● Instructions to follow: Would you give the number of lines below in which the string "guard" appears? Nothing else is needed.

● Source material:

-- pv_equiv track=rewrite | github.com/pratik2358/functional_dep_checker_online | utils.py | _bit_to_attrs
-- ===== SOURCE A (Python) =====
-- def _bit_to_attrs(bitmask, bit_to_attr):
--     """Inverse of _attr_bitmask."""
--     res = []
--     i = 0
--     while bitmask:
--         if bitmask & 1:
--             res.append(bit_to_attr[i])
--         bitmask >>= 1
--         i += 1
--     return res
-- ===== SOURCE B (Python) =====
-- def _bit_to_attrs(bitmask, bit_to_attr):
--     """Inverse of _attr_bitmask: iterate only over the set bits (Kernighan clear-lowest-bit)."""
--     res = []
--     while bitmask:
--         nxt = bitmask & (bitmask - 1)   # clear lowest set bit
--         low = bitmask - nxt             # the lowest set bit itself (a power of two)
--         res.append(bit_to_attr[low.bit_length() - 1])
--         bitmask = nxt
--     return res
-- ===== Notes on version B (the rewrite author's own statement) =====
-- stated objective: faster
-- what changed: Instead of shifting the mask right one bit per iteration and testing every bit position, B loops only over the set bits, clearing the lowest set bit each round (bitmask & (bitmask-1)) and recovering its index with bit_length(), so it iterates popcount(bitmask) times instead of bit_length(bitmask) times.
import Mathlib
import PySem

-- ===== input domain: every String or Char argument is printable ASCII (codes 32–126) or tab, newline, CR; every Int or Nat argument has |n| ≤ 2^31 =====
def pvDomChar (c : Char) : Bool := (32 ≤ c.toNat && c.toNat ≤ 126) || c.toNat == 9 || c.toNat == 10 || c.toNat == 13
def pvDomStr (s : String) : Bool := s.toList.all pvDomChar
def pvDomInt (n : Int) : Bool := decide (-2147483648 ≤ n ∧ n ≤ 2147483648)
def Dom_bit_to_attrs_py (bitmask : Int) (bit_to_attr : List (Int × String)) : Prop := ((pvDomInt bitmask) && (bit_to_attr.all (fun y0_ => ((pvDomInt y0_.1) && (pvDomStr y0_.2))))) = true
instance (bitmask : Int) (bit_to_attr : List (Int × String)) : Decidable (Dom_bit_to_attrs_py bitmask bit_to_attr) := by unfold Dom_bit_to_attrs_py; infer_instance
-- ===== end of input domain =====

-- B iterates only over the SET bits (clear-lowest-set-bit), A shifts through every bit position.
-- Equivalence is about the RETURN value; Pre_ excludes the inputs on which the Python A does not
-- return (negative bitmask: infinite loop; a set bit whose index is missing from the dict: KeyError).

-- ===== PORT A =====
-- bit_to_attr[i]: Python dict lookup; Pre_ guarantees the key is present, so getD "" is never the
-- result on an admitted input.
def pvLookup (d : List (Int × String)) (k : Int) : String :=
  ((PySem.Dict.mk d).get? k).getD ""

-- the while loop of A: condition 'bitmask' (nonzero), test 'bitmask & 1', then 'bitmask >>= 1; i += 1'.
-- fuel makes the recursion structural; fuel = the mask itself always suffices (the mask strictly
-- shrinks each iteration), so the 0-fuel branch is unreachable from the wrapper.
def goA (d : List (Int × String)) : Nat → Nat → Int → List String
  | 0, _, _ => []
  | fuel + 1, n, i =>
    if n = 0 then []
    else (if n % 2 = 1 then [pvLookup d i] else []) ++ goA d fuel (n / 2) (i + 1)

-- toNat is a totality guard only: on bitmask < 0 the Python A loops forever (excluded by Pre_)
def bit_to_attrs_py (bitmask : Int) (bit_to_attr : List (Int × String)) : List String :=
  goA bit_to_attr bitmask.toNat bitmask.toNat 0

-- ===== PORT B =====
-- the while loop of B: nxt = bitmask & (bitmask - 1); low = bitmask - nxt; index low.bit_length() - 1
def goB (d : List (Int × String)) : Nat → Nat → List String
  | 0, _ => []
  | fuel + 1, n =>
    if n = 0 then []
    else
      let nxt := n &&& (n - 1)
      let low := n - nxt
      pvLookup d ((PySem.Int.bitLength (low : Int) : Int) - 1) :: goB d fuel nxt

-- toNat is the same totality guard as in port A (Python B also loops forever on bitmask < 0)
def bit_to_attrs_py_alt (bitmask : Int) (bit_to_attr : List (Int × String)) : List String :=
  goB bit_to_attr bitmask.toNat bitmask.toNat

-- ===== PRECONDITION & SPEC =====
-- Pre_ is exactly where the Python A returns: bitmask ≥ 0 (a negative mask never becomes 0 under
-- '>>= 1', so A loops forever) and every set bit's index present in the dict (else KeyError).
def Pre_bit_to_attrs_py (bitmask : Int) (bit_to_attr : List (Int × String)) : Prop :=
  0 ≤ bitmask ∧
    ∀ i : Nat, i < PySem.Int.bitLength bitmask → bitmask.toNat.testBit i = true →
      ((PySem.Dict.mk bit_to_attr).get? (i : Int)).isSome = true

instance (bitmask : Int) (bit_to_attr : List (Int × String)) : Decidable (Pre_bit_to_attrs_py bitmask bit_to_attr) := by
  unfold Pre_bit_to_attrs_py; infer_instance

def pvWitness_bit_to_attrs_py : Int × (List (Int × String)) := (5, [(0, "a"), (1, "b"), (2, "c")])

def Spec_bit_to_attrs_py (bitmask : Int) (bit_to_attr : List (Int × String)) (out : List String) : Prop := out = bit_to_attrs_py_alt bitmask bit_to_attr
instance (bitmask : Int) (bit_to_attr : List (Int × String)) (out : List String) : Decidable (Spec_bit_to_attrs_py bitmask bit_to_attr out) := by unfold Spec_bit_to_attrs_py; infer_instance

-- ===== CLAIM (what is proved, stated in full; the proofs are below) =====
def Claim_equal_bit_to_attrs_py : Prop := ∀ (bitmask : Int) (bit_to_attr : List (Int × String)), Dom_bit_to_attrs_py bitmask bit_to_attr → Pre_bit_to_attrs_py bitmask bit_to_attr → Spec_bit_to_attrs_py bitmask bit_to_attr (bit_to_attrs_py bitmask bit_to_attr)

-- ===== LEMMAS AND PROOFS =====

-- ascending list of the set-bit positions of n (the common characterisation of both loops)
def posList (n : Nat) : List Nat :=
  if h : n = 0 then []
  else (if n % 2 = 1 then [0] else []) ++ (posList (n / 2)).map (· + 1)
termination_by n
decreasing_by exact Nat.div_lt_self (Nat.pos_of_ne_zero h) one_lt_two

lemma goA_char (d : List (Int × String)) :
    ∀ fuel n i, n ≤ fuel →
      goA d fuel n i = (posList n).map (fun (j : Nat) => pvLookup d (i + (j : Int))) := by
  intro fuel
  induction fuel with
  | zero => intro n i hn; interval_cases n; rw [posList]; rfl
  | succ fuel ih =>
    intro n i hn
    rw [goA, posList]
    by_cases h : n = 0
    · subst h; rfl
    · simp only [h, dite_false]
      rw [ih (n / 2) (i + 1) (by omega)]
      have hmap : (posList (n / 2)).map (fun (j : Nat) => pvLookup d (i + 1 + (j : Int))) =
          (posList (n / 2)).map (fun (j : Nat) => pvLookup d (i + ((j : Int) + 1))) :=
        List.map_congr_left (fun a _ => by congr 1; ring)
      by_cases hp : n % 2 = 1 <;>
        simp [hp, hmap]

lemma and_pred_odd (n : Nat) (h : n % 2 = 1) : n &&& (n - 1) = n - 1 := by
  apply Nat.eq_of_testBit_eq
  intro i
  rw [Nat.testBit_and]
  cases i with
  | zero =>
    have h1 : (n - 1) % 2 = 0 := by omega
    simp [Nat.testBit_zero, h1]
  | succ i =>
    have h2 : (n - 1) / 2 = n / 2 := by omega
    simp [Nat.testBit_succ, h2]

lemma and_pred_even (k : Nat) (h : 0 < k) : (2 * k) &&& (2 * k - 1) = 2 * (k &&& (k - 1)) := by
  apply Nat.eq_of_testBit_eq
  intro i
  rw [Nat.testBit_and]
  cases i with
  | zero =>
    have h1 : (2 * k) % 2 = 0 := by omega
    have h2 : (2 * (k &&& (k - 1))) % 2 = 0 := by omega
    simp [Nat.testBit_zero, h1]
  | succ i =>
    have h1 : (2 * k) / 2 = k := by omega
    have h2 : (2 * k - 1) / 2 = k - 1 := by omega
    have h3 : (2 * (k &&& (k - 1))) / 2 = k &&& (k - 1) := by omega
    simp [Nat.testBit_succ, h1, h2, h3, Nat.testBit_and]

lemma posList_two_mul (m : Nat) : posList (2 * m) = (posList m).map (· + 1) := by
  by_cases h : m = 0
  · rw [posList]; simp [h, posList]
  · rw [posList]
    have h1 : ¬ (2 * m = 0) := by omega
    have h3 : (2 * m) / 2 = m := by omega
    simp [h1, h3, Nat.mul_mod_right]

lemma pvBitLength_two_mul (x : Nat) (hx : 0 < x) :
    PySem.Int.bitLength ((2 * x : Nat) : Int) = PySem.Int.bitLength (x : Int) + 1 := by
  rw [PySem.Int.bitLength_natCast (by omega)]
  have h : 2 * x / 2 = x := by omega
  rw [h]

lemma pvBitLength_pos (x : Nat) (hx : 0 < x) : 1 ≤ PySem.Int.bitLength (x : Int) := by
  rw [PySem.Int.bitLength_natCast hx]
  omega

lemma posList_key (n : Nat) (h : 0 < n) :
    posList n = (PySem.Int.bitLength ((n - (n &&& (n - 1)) : Nat) : Int) - 1) :: posList (n &&& (n - 1)) := by
  induction n using Nat.strong_induction_on with
  | _ n ih =>
    by_cases hp : n % 2 = 1
    · -- odd: the lowest set bit is 1
      rw [and_pred_odd n hp]
      have h1 : n - (n - 1) = 1 := by omega
      rw [h1]
      have hb : PySem.Int.bitLength ((1 : Nat) : Int) - 1 = 0 := by decide
      rw [hb, posList]
      simp only [show ¬ (n = 0) by omega, dite_false, hp, if_true]
      have h2 : n - 1 = 2 * (n / 2) := by omega
      rw [h2, posList_two_mul]
      rfl
    · -- even: n = 2k, recurse on k
      obtain ⟨k, hk⟩ : ∃ k, n = 2 * k := ⟨n / 2, by omega⟩
      subst hk
      have hkpos : 0 < k := by omega
      have hand : k &&& (k - 1) ≤ k - 1 := Nat.and_le_right
      rw [and_pred_even k hkpos]
      have hlow : 2 * k - 2 * (k &&& (k - 1)) = 2 * (k - (k &&& (k - 1))) := by omega
      have hlowpos : 0 < k - (k &&& (k - 1)) := by omega
      have hb1 : 1 ≤ PySem.Int.bitLength ((k - (k &&& (k - 1)) : Nat) : Int) :=
        pvBitLength_pos _ hlowpos
      rw [hlow, pvBitLength_two_mul _ hlowpos, posList_two_mul, ih k (by omega) hkpos,
        posList_two_mul]
      simp only [List.map_cons]
      congr 1
      omega

lemma goB_char (d : List (Int × String)) :
    ∀ fuel n, n ≤ fuel →
      goB d fuel n = (posList n).map (fun (j : Nat) => pvLookup d (j : Int)) := by
  intro fuel
  induction fuel with
  | zero => intro n hn; interval_cases n; rw [posList]; rfl
  | succ fuel ih =>
    intro n hn
    rw [goB]
    by_cases h : n = 0
    · subst h; rw [posList]; rfl
    · simp only [if_neg h]
      have hand : n &&& (n - 1) ≤ n - 1 := Nat.and_le_right
      have hlowpos : 0 < n - (n &&& (n - 1)) := by omega
      rw [posList_key n (Nat.pos_of_ne_zero h), ih (n &&& (n - 1)) (by omega)]
      simp only [List.map_cons]
      congr 2
      have hb1 : 1 ≤ PySem.Int.bitLength ((n - (n &&& (n - 1)) : Nat) : Int) :=
        pvBitLength_pos _ hlowpos
      push_cast [Nat.cast_sub hb1]
      ring

-- ===== VERDICT (by name: the statement is the Claim_ definition above) =====
theorem bit_to_attrs_py_spec : Claim_equal_bit_to_attrs_py := by
  intro bitmask bit_to_attr _ _
  unfold Spec_bit_to_attrs_py bit_to_attrs_py bit_to_attrs_py_alt
  rw [goA_char _ _ _ _ le_rfl, goB_char _ _ _ le_rfl]
  simp only [zero_add]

● Problem solution: 2